## PROBLEM TO WORK ON
Scan the records for lines with the string "regrouping". Say how many there are, and add nothing.

(Saved entries)
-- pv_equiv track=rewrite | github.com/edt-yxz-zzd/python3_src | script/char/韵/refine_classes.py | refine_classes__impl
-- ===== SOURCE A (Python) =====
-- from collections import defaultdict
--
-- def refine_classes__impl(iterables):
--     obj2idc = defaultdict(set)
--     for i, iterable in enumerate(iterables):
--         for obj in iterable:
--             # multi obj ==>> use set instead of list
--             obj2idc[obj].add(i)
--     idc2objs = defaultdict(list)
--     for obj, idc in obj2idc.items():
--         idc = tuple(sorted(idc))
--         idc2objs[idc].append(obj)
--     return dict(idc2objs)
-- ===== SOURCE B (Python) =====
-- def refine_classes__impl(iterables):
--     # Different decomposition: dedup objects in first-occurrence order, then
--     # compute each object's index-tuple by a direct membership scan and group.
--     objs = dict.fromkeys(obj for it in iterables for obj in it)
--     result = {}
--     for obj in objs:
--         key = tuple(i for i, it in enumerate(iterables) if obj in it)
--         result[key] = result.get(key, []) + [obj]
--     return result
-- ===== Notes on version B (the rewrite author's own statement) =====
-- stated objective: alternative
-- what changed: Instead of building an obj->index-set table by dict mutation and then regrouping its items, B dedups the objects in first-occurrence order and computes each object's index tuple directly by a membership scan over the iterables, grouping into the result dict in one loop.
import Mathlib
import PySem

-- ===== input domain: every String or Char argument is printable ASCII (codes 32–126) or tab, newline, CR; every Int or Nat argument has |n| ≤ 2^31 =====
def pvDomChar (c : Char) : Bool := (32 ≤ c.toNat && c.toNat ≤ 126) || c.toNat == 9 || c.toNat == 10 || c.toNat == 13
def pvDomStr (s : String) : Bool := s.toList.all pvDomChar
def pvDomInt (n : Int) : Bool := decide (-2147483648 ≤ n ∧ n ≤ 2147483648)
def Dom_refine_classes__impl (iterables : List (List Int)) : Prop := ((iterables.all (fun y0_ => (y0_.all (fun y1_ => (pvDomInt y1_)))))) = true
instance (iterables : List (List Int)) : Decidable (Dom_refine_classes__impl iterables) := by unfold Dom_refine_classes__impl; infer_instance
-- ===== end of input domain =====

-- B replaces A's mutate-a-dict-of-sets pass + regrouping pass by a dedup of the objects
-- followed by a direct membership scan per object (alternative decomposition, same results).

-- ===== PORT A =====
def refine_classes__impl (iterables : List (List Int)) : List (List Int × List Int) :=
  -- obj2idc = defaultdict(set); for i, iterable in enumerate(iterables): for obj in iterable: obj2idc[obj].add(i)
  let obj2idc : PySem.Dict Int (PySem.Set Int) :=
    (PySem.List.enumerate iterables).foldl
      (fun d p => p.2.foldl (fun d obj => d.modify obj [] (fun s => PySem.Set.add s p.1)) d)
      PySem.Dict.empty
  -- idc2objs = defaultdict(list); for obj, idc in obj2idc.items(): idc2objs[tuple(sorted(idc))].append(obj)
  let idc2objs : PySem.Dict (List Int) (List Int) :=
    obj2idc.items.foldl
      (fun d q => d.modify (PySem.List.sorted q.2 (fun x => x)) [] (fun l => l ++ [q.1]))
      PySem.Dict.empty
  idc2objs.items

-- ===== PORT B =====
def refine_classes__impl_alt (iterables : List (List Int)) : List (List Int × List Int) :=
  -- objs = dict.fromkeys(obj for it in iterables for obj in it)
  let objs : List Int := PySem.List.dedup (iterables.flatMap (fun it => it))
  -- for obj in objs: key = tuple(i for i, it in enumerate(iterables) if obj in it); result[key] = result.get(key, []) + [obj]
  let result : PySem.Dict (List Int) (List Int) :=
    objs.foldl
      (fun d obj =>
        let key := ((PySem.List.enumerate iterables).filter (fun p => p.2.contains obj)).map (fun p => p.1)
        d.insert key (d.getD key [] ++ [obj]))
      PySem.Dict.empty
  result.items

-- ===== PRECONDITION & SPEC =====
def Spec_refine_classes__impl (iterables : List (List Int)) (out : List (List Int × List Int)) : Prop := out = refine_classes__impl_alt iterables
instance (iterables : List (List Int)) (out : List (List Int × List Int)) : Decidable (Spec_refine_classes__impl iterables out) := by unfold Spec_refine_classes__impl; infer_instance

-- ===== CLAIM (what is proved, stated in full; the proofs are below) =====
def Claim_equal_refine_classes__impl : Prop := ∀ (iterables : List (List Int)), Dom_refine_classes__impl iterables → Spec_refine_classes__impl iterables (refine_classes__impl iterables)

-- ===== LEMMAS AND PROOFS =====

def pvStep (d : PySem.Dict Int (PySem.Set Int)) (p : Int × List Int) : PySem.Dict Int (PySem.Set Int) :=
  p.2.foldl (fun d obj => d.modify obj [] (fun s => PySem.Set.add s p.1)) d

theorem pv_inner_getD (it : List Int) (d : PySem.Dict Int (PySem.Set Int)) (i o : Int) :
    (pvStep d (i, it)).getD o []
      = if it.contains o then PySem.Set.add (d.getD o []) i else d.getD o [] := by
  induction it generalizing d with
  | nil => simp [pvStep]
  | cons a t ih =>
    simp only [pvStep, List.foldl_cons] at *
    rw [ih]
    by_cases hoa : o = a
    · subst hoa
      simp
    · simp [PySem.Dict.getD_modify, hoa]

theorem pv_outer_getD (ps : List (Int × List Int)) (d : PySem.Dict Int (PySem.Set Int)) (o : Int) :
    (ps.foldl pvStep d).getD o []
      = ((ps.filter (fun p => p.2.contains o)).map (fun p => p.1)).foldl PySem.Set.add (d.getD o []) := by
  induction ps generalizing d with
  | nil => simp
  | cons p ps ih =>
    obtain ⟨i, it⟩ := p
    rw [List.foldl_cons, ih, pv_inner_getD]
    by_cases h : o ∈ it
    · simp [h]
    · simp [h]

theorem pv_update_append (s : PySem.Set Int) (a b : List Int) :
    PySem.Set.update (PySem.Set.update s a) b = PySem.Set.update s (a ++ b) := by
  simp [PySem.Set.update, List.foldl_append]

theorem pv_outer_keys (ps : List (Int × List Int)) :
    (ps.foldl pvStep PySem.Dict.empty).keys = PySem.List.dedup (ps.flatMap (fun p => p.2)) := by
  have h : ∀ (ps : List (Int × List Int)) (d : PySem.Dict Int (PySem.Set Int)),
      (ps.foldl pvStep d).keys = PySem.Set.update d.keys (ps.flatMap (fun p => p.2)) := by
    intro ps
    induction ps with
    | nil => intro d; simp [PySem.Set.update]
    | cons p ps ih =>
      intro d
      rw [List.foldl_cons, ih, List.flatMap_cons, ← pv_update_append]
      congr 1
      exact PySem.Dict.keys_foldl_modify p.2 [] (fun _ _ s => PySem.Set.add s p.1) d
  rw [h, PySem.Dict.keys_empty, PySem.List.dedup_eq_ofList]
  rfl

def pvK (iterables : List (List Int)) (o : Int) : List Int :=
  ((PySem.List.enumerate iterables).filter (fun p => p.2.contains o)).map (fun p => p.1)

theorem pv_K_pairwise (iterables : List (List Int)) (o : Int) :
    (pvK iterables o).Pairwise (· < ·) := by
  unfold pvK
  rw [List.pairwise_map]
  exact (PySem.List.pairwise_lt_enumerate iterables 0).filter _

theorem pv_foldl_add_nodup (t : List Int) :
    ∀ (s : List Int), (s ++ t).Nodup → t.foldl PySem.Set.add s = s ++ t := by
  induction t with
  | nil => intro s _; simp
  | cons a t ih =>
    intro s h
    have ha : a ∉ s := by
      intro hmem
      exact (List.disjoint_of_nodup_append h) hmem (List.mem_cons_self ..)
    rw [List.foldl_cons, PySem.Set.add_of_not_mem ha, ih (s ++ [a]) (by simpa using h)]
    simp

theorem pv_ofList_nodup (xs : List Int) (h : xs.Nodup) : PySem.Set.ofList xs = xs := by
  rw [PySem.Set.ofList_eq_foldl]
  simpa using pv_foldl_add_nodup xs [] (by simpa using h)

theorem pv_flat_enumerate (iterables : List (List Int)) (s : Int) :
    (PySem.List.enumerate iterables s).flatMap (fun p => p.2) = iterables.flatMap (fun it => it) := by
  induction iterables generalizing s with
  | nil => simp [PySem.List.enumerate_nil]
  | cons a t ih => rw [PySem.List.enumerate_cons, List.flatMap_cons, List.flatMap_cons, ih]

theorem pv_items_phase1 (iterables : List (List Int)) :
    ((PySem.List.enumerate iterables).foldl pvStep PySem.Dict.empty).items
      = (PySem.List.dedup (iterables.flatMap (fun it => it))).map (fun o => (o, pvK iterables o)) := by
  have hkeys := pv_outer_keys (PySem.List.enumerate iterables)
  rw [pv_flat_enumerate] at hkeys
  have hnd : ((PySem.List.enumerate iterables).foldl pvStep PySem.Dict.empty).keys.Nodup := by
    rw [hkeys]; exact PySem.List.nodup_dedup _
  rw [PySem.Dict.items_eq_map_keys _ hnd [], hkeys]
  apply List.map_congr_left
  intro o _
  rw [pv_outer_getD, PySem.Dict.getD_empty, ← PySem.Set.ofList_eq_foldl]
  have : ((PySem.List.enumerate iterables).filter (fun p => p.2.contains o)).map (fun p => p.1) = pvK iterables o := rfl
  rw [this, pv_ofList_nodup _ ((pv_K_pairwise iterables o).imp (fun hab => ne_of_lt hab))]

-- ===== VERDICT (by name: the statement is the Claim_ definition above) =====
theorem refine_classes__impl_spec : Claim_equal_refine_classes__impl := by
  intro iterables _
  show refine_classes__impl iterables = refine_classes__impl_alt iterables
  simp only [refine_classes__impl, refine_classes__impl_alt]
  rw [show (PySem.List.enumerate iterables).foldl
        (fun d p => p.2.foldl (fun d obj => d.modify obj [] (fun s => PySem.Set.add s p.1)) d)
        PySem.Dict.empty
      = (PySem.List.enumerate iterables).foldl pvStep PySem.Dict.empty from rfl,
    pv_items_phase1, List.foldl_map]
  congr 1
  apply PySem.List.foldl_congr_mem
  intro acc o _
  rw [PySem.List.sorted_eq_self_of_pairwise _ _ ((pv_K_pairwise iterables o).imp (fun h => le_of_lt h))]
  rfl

## RESULT OF THE TASK
2